Ketinggian air diperkirakan terus mengalami peningkatan selama tiga hari dan mencapai puncaknya sekitar 1 September 2026.

Situasi tersebut semakin mengkhawatirkan karena prakiraan cuaca menunjukkan potensi hujan yang akan mengguyur wilayah itu selama tiga hari ke depan.

“Berdasarkan prakiraan, volume air yang masuk ke danau dapat mencapai sekitar 3 juta meter kubik dalam tiga hari ke depan, di tengah hujan deras yang terus mengguyur, yang meningkatkan risiko jebolnya danau yang dapat mengalirkan air bah ke hilir dan berpotensi menyebabkan kerusakan lebih lanjut di berbagai wilayah, termasuk Pelabuhan Gyirong dan area hilir lainnya,” demikian bunyi peringatan yang dilaporkan kantor berita Xinhua pada Kamis (27/8/2026) tengah malam.

Keberadaan danau tersebut juga terekam dalam video udara yang diambil tim penyelamat China. Rekaman memperlihatkan massa air berwarna cokelat terkumpul dalam sebuah cekungan tanpa terlihat adanya saluran keluar.

Air terlihat menenggelamkan semak-semak dan pepohonan serta memberikan tekanan terhadap penghalang alami yang terbentuk dari tumpukan puing dan bebatuan.

Korban Tewas Capai 584 Orang, Ribuan Masih Hilang

Banjir bandang menerjang kawasan perbatasan Tibet dan Nepal pada Rabu (26/8/2026).
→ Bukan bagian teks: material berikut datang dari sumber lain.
-- pv_equiv track=rewrite | github.com/duskygloom/networking | flag_based_framing/main.py | rx
-- ===== SOURCE A (Python) =====
-- flag    = "011110"
--
-- def rx(rxstream: str) -> str:
--     '''
--         Takes modified stream as argument.
--         Returns original stream.
--     '''
--     buffer = ""
--     txstream = ""
--     for i in range(len(rxstream)):
--         bit = rxstream[i]
--         if (buffer == "0111" and bit == "0"):
--             buffer = buffer[1:] + bit
--         elif (buffer == "0111"):
--             return txstream[:-4]
--         elif len(buffer) < len(flag)-2:
--             buffer += bit
--             txstream += bit
--         else:
--             buffer = buffer[1:] + bit
--             txstream += bit
--     return txstream
-- ===== SOURCE B (Python) =====
-- def rx(rxstream: str) -> str:
--     n = len(rxstream)
--     # locate the end-of-frame flag: first i with preceding window "0111" and a non-"0" bit
--     p = next((i for i in range(4, n)
--               if rxstream[i-4:i] == "0111" and rxstream[i] != "0"), None)
--     end = n if p is None else p
--     # remove stuffed zeros in one comprehension pass over the frame body
--     out = [rxstream[i] for i in range(end)
--            if not (i >= 4 and rxstream[i-4:i] == "0111" and rxstream[i] == "0")]
--     res = "".join(out)
--     return res[:-4] if p is not None else res
-- ===== Notes on version B (the rewrite author's own statement) =====
-- stated objective: alternative
-- what changed: A's single stateful loop with a 4-char sliding buffer and an in-loop early return is replaced by a two-pass decomposition: first locate the flag end with a window scan, then strip stuffed zeros with one slicing comprehension, then chop the trailing flag prefix.
import Mathlib
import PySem

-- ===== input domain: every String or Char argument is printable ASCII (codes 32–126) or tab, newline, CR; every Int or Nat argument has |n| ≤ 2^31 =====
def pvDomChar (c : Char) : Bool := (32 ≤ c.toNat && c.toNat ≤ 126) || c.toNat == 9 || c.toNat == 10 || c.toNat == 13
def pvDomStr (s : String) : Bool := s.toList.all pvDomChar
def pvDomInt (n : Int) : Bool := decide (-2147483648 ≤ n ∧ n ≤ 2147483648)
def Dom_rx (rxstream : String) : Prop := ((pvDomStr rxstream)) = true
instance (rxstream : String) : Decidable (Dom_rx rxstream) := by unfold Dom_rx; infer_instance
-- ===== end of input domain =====

-- B replaces A's single stateful sliding-buffer loop by a two-pass decomposition
-- (locate the flag end first, then remove stuffed zeros by window slicing); objective: alternative.

-- ===== PORT A =====
-- Literal transliteration of A's for-loop: buffer[1:]+bit = buffer.drop 1 ++ [bit],
-- txstream[:-4] = take (length - 4) (exact: Python's [:-4] on a string shorter than 4 is "",
-- and Nat subtraction gives take 0 = [] there).
def rxLoop (cs buffer tx : List Char) : List Char :=
  match cs with
  | [] => tx
  | bit :: rest =>
    if buffer = ['0', '1', '1', '1'] ∧ bit = '0' then
      rxLoop rest (buffer.drop 1 ++ [bit]) tx
    else if buffer = ['0', '1', '1', '1'] then
      tx.take (tx.length - 4)
    else if buffer.length < 4 then
      rxLoop rest (buffer ++ [bit]) (tx ++ [bit])
    else
      rxLoop rest (buffer.drop 1 ++ [bit]) (tx ++ [bit])

def rx (rxstream : String) : String := String.mk (rxLoop rxstream.toList [] [])

-- ===== PORT B =====
-- rxstream[i-4:i] == "0111" and rxstream[i] != "0" (i is always in range in Source B, so getD is exact)
def rxFindP (cs : List Char) (i : Nat) : Bool :=
  ((cs.drop (i - 4)).take 4 == ['0', '1', '1', '1']) && (cs.getD i ' ' != '0')

-- i >= 4 and rxstream[i-4:i] == "0111" and rxstream[i] == "0"
def rxDropP (cs : List Char) (i : Nat) : Bool :=
  (4 ≤ i) && ((cs.drop (i - 4)).take 4 == ['0', '1', '1', '1']) && (cs.getD i ' ' == '0')

def rx_alt (rxstream : String) : String :=
  let cs := rxstream.toList
  let n := cs.length
  let p? := (List.range' 4 (n - 4)).find? (rxFindP cs)   -- next(... for i in range(4, n) ...)
  let e := match p? with | none => n | some p => p
  let out := ((List.range e).filter (fun i => !rxDropP cs i)).map (fun i => cs.getD i ' ')
  match p? with
  | none => String.mk out
  | some _ => String.mk (out.take (out.length - 4))      -- res[:-4]

-- ===== PRECONDITION & SPEC =====
def Spec_rx (rxstream : String) (out : String) : Prop := out = rx_alt rxstream
instance (rxstream : String) (out : String) : Decidable (Spec_rx rxstream out) := by unfold Spec_rx; infer_instance

-- ===== CLAIM (what is proved, stated in full; the proofs are below) =====
def Claim_equal_rx : Prop := ∀ (rxstream : String), Dom_rx rxstream → Spec_rx rxstream (rx rxstream)

-- ===== LEMMAS AND PROOFS =====

-- What A's loop computes from position i on, phrased in B's two-pass vocabulary.
def rhs (cs : List Char) (i : Nat) (tx : List Char) : List Char :=
  match (List.range' i (cs.length - i)).find? (fun j => (4 ≤ j) && rxFindP cs j) with
  | some p =>
      let t := tx ++ ((List.range' i (p - i)).filter (fun j => !rxDropP cs j)).map (fun j => cs.getD j ' ')
      t.take (t.length - 4)
  | none => tx ++ ((List.range' i (cs.length - i)).filter (fun j => !rxDropP cs j)).map (fun j => cs.getD j ' ')

lemma range'_cons (i n : Nat) (h : i < n) :
    List.range' i (n - i) = i :: List.range' (i + 1) (n - (i + 1)) := by
  have h1 : n - i = (n - (i + 1)) + 1 := by omega
  rw [h1, List.range'_succ]

lemma rhs_stop (cs : List Char) (i : Nat) (tx : List Char) (hi : i < cs.length)
    (hc : ((4 ≤ i) && rxFindP cs i) = true) :
    rhs cs i tx = tx.take (tx.length - 4) := by
  unfold rhs
  rw [range'_cons i cs.length hi]
  simp [List.find?_cons, hc]

lemma rhs_skip (cs : List Char) (i : Nat) (tx : List Char) (hi : i < cs.length)
    (hc : ((4 ≤ i) && rxFindP cs i) = false) (hd : rxDropP cs i = true) :
    rhs cs i tx = rhs cs (i + 1) tx := by
  unfold rhs
  rw [range'_cons i cs.length hi]
  simp only [List.find?_cons, hc]
  cases hf : (List.range' (i + 1) (cs.length - (i + 1))).find? (fun j => (4 ≤ j) && rxFindP cs j) with
  | none =>
    simp [List.filter_cons, hd]
  | some p =>
    have hp : i + 1 ≤ p := by
      have := List.mem_range'_1.mp (List.mem_of_find?_eq_some hf)
      omega
    simp only []
    rw [range'_cons i p (by omega)]
    simp [List.filter_cons, hd]

lemma rhs_keep (cs : List Char) (i : Nat) (tx : List Char) (hi : i < cs.length)
    (hc : ((4 ≤ i) && rxFindP cs i) = false) (hd : rxDropP cs i = false) :
    rhs cs i tx = rhs cs (i + 1) (tx ++ [cs.getD i ' ']) := by
  unfold rhs
  rw [range'_cons i cs.length hi]
  simp only [List.find?_cons, hc]
  cases hf : (List.range' (i + 1) (cs.length - (i + 1))).find? (fun j => (4 ≤ j) && rxFindP cs j) with
  | none =>
    simp only [List.filter_cons, hd, Bool.not_false, if_pos, List.map_cons]
    rw [List.append_cons]
  | some p =>
    have hp : i + 1 ≤ p := by
      have := List.mem_range'_1.mp (List.mem_of_find?_eq_some hf)
      omega
    simp only []
    rw [range'_cons i p (by omega)]
    simp only [List.filter_cons, hd, Bool.not_false, if_pos, List.map_cons]
    rw [List.append_cons]

-- buffer invariant: A's buffer equals the 4-wide window of the original stream
lemma loop_eq (cs : List Char) :
    ∀ (k i : Nat) (tx : List Char), k = cs.length - i → i ≤ cs.length →
      rxLoop (cs.drop i) ((cs.take i).drop (i - 4)) tx = rhs cs i tx := by
  intro k
  induction k with
  | zero =>
    intro i tx hk hle
    have hin : i = cs.length := by omega
    subst hin
    simp [rxLoop, rhs, List.drop_length]
  | succ k ih =>
    intro i tx hk hle
    have hi : i < cs.length := by omega
    have hdrop : cs.drop i = cs[i] :: cs.drop (i + 1) := List.drop_eq_getElem_cons hi
    have hget? : cs[i]? = some cs[i] := List.getElem?_eq_getElem hi
    have hgetD : cs.getD i ' ' = cs[i] := by
      rw [List.getD_eq_getElem?_getD, hget?, Option.getD_some]
    have htake : cs.take (i + 1) = cs.take i ++ [cs[i]] := by
      rw [List.take_succ, List.getElem?_eq_getElem hi]; rfl
    rw [hdrop]
    unfold rxLoop
    by_cases hwin : (cs.take i).drop (i - 4) = ['0', '1', '1', '1']
    · have hi4 : 4 ≤ i := by
        by_contra hlt
        have := congrArg List.length hwin
        simp [List.length_drop, List.length_take] at this
        omega
      have hwin' : (cs.drop (i - 4)).take 4 = ['0', '1', '1', '1'] := by
        rw [List.drop_take] at hwin
        have h4 : i - (i - 4) = 4 := by omega
        rwa [h4] at hwin
      have hbuf1 : ((cs.take i).drop (i - 4)).drop 1 ++ [cs[i]] = (cs.take (i + 1)).drop (i + 1 - 4) := by
        rw [List.drop_drop, htake,
            List.drop_append_of_le_length (by simp [List.length_take]; omega)]
        congr 2
        omega
      by_cases hbit : cs[i] = '0'
      · -- branch 1: stuffed zero, skipped
        rw [if_pos ⟨hwin, hbit⟩, hbuf1]
        rw [ih (i + 1) tx (by omega) (by omega)]
        refine (rhs_skip cs i tx hi ?_ ?_).symm
        · simp [rxFindP, hwin', hget?, hbit]
        · simp [rxDropP, hwin', hget?, hbit, hi4]
      · -- branch 2: flag detected, return txstream[:-4]
        rw [if_neg (by tauto), if_pos hwin]
        refine (rhs_stop cs i tx hi ?_).symm
        simp [rxFindP, hwin', hget?, hbit, hi4]
    · have hcF : ((4 ≤ i) && rxFindP cs i) = false := by
        rcases Nat.lt_or_ge i 4 with h4 | h4
        · simp [show ¬ (4 ≤ i) by omega]
        · have : ¬ (cs.drop (i - 4)).take 4 = ['0', '1', '1', '1'] := by
            intro h
            apply hwin
            rw [List.drop_take]
            have h4' : i - (i - 4) = 4 := by omega
            rw [h4', h]
          simp [rxFindP, this]
      have hdF : rxDropP cs i = false := by
        rcases Nat.lt_or_ge i 4 with h4 | h4
        · simp [rxDropP, show ¬ (4 ≤ i) by omega]
        · have : ¬ (cs.drop (i - 4)).take 4 = ['0', '1', '1', '1'] := by
            intro h
            apply hwin
            rw [List.drop_take]
            have h4' : i - (i - 4) = 4 := by omega
            rw [h4', h]
          simp [rxDropP, this]
      rw [if_neg (by tauto), if_neg hwin]
      have hlen : ((cs.take i).drop (i - 4)).length = i - (i - 4) := by
        simp [List.length_drop, List.length_take]
        omega
      by_cases h4 : i < 4
      · -- branch 3: buffer still growing
        rw [if_pos (by rw [hlen]; omega)]
        have hbuf : (cs.take i).drop (i - 4) ++ [cs[i]] = (cs.take (i + 1)).drop (i + 1 - 4) := by
          have e1 : i - 4 = 0 := by omega
          have e2 : i + 1 - 4 = 0 := by omega
          rw [e1, e2, List.drop_zero, List.drop_zero, htake]
        rw [hbuf, ih (i + 1) (tx ++ [cs[i]]) (by omega) (by omega)]
        rw [← hgetD]
        exact (rhs_keep cs i tx hi hcF hdF).symm
      · -- branch 4: buffer slides
        rw [if_neg (by rw [hlen]; omega)]
        have hbuf1 : ((cs.take i).drop (i - 4)).drop 1 ++ [cs[i]] = (cs.take (i + 1)).drop (i + 1 - 4) := by
          rw [List.drop_drop, htake,
              List.drop_append_of_le_length (by simp [List.length_take]; omega)]
          congr 2
          omega
        rw [hbuf1, ih (i + 1) (tx ++ [cs[i]]) (by omega) (by omega)]
        rw [← hgetD]
        exact (rhs_keep cs i tx hi hcF hdF).symm

lemma find?_ext_ge (cs : List Char) :
    ∀ (k s : Nat), 4 ≤ s →
      (List.range' s k).find? (rxFindP cs) =
        (List.range' s k).find? (fun j => (4 ≤ j) && rxFindP cs j) := by
  intro k
  induction k with
  | zero => intro s _; rfl
  | succ k ih =>
    intro s hs
    rw [List.range'_succ]
    simp only [List.find?_cons, decide_eq_true hs, Bool.true_and]
    cases rxFindP cs s with
    | true => rfl
    | false => exact ih (s + 1) (by omega)

lemma find?_shift (cs : List Char) :
    (List.range' 4 (cs.length - 4)).find? (rxFindP cs) =
      (List.range' 0 cs.length).find? (fun j => (4 ≤ j) && rxFindP cs j) := by
  rcases Nat.lt_or_ge cs.length 4 with h | h
  · have h0 : cs.length - 4 = 0 := by omega
    rw [h0]
    symm
    rw [List.range'_zero, List.find?_nil, List.find?_eq_none]
    intro x hx
    have := List.mem_range'_1.mp hx
    simp [show ¬ (4 ≤ x) by omega]
  · have hsplit : List.range' 0 cs.length = List.range' 0 4 ++ List.range' 4 (cs.length - 4) := by
      rw [List.range'_append_1]
      congr 1
      omega
    rw [hsplit, List.find?_append]
    have hnone : (List.range' 0 4).find? (fun j => (4 ≤ j) && rxFindP cs j) = none := by
      rw [List.find?_eq_none]
      intro x hx
      have := List.mem_range'_1.mp hx
      simp [show ¬ (4 ≤ x) by omega]
    rw [hnone, Option.none_or]
    exact find?_ext_ge cs (cs.length - 4) 4 (by omega)

-- ===== VERDICT (by name: the statement is the Claim_ definition above) =====
theorem rx_spec : Claim_equal_rx := by
  intro s _
  unfold Spec_rx rx rx_alt
  have h0 := loop_eq s.toList (s.toList.length) 0 [] (by omega) (Nat.zero_le _)
  simp only [List.drop_zero, List.take_zero, Nat.zero_sub, List.drop_nil] at h0
  rw [h0]
  unfold rhs
  simp only [Nat.sub_zero, List.range_eq_range']
  rw [← find?_shift s.toList]
  cases hf : (List.range' 4 (s.toList.length - 4)).find? (rxFindP s.toList) with
  | none => simp
  | some p => simp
Hingga Jumat (28/8/2026), jumlah korban meninggal dunia dilaporkan mencapai sedikitnya 584 orang, sementara lebih dari 2.400 orang masih dinyatakan hilang.

Dilansir AFP, badan penanggulangan bencana Nepal mencatat sedikitnya 579 orang meninggal dunia di negara tersebut. Sementara otoritas China melaporkan lima korban jiwa, sehingga total korban meninggal akibat bencana mencapai sedikitnya 584 orang.

Otoritas penanggulangan bencana Nepal juga meningkatkan jumlah korban yang dinyatakan hilang menjadi 1.924 orang pada Jumat.

Sementara berdasarkan data terbaru dari pejabat China pada Kamis (27/8/2026), sebanyak 558 orang masih dilaporkan hilang di wilayah tersebut.

Di tengah proses pencarian korban, ancaman jebolnya danau yang terbentuk akibat material longsor kini menjadi perhatian serius. Masyarakat di kawasan hilir diminta meningkatkan kewaspadaan dan menjauh dari bantaran sungai maupun wilayah yang berpotensi terdampak apabila banjir susulan terjadi.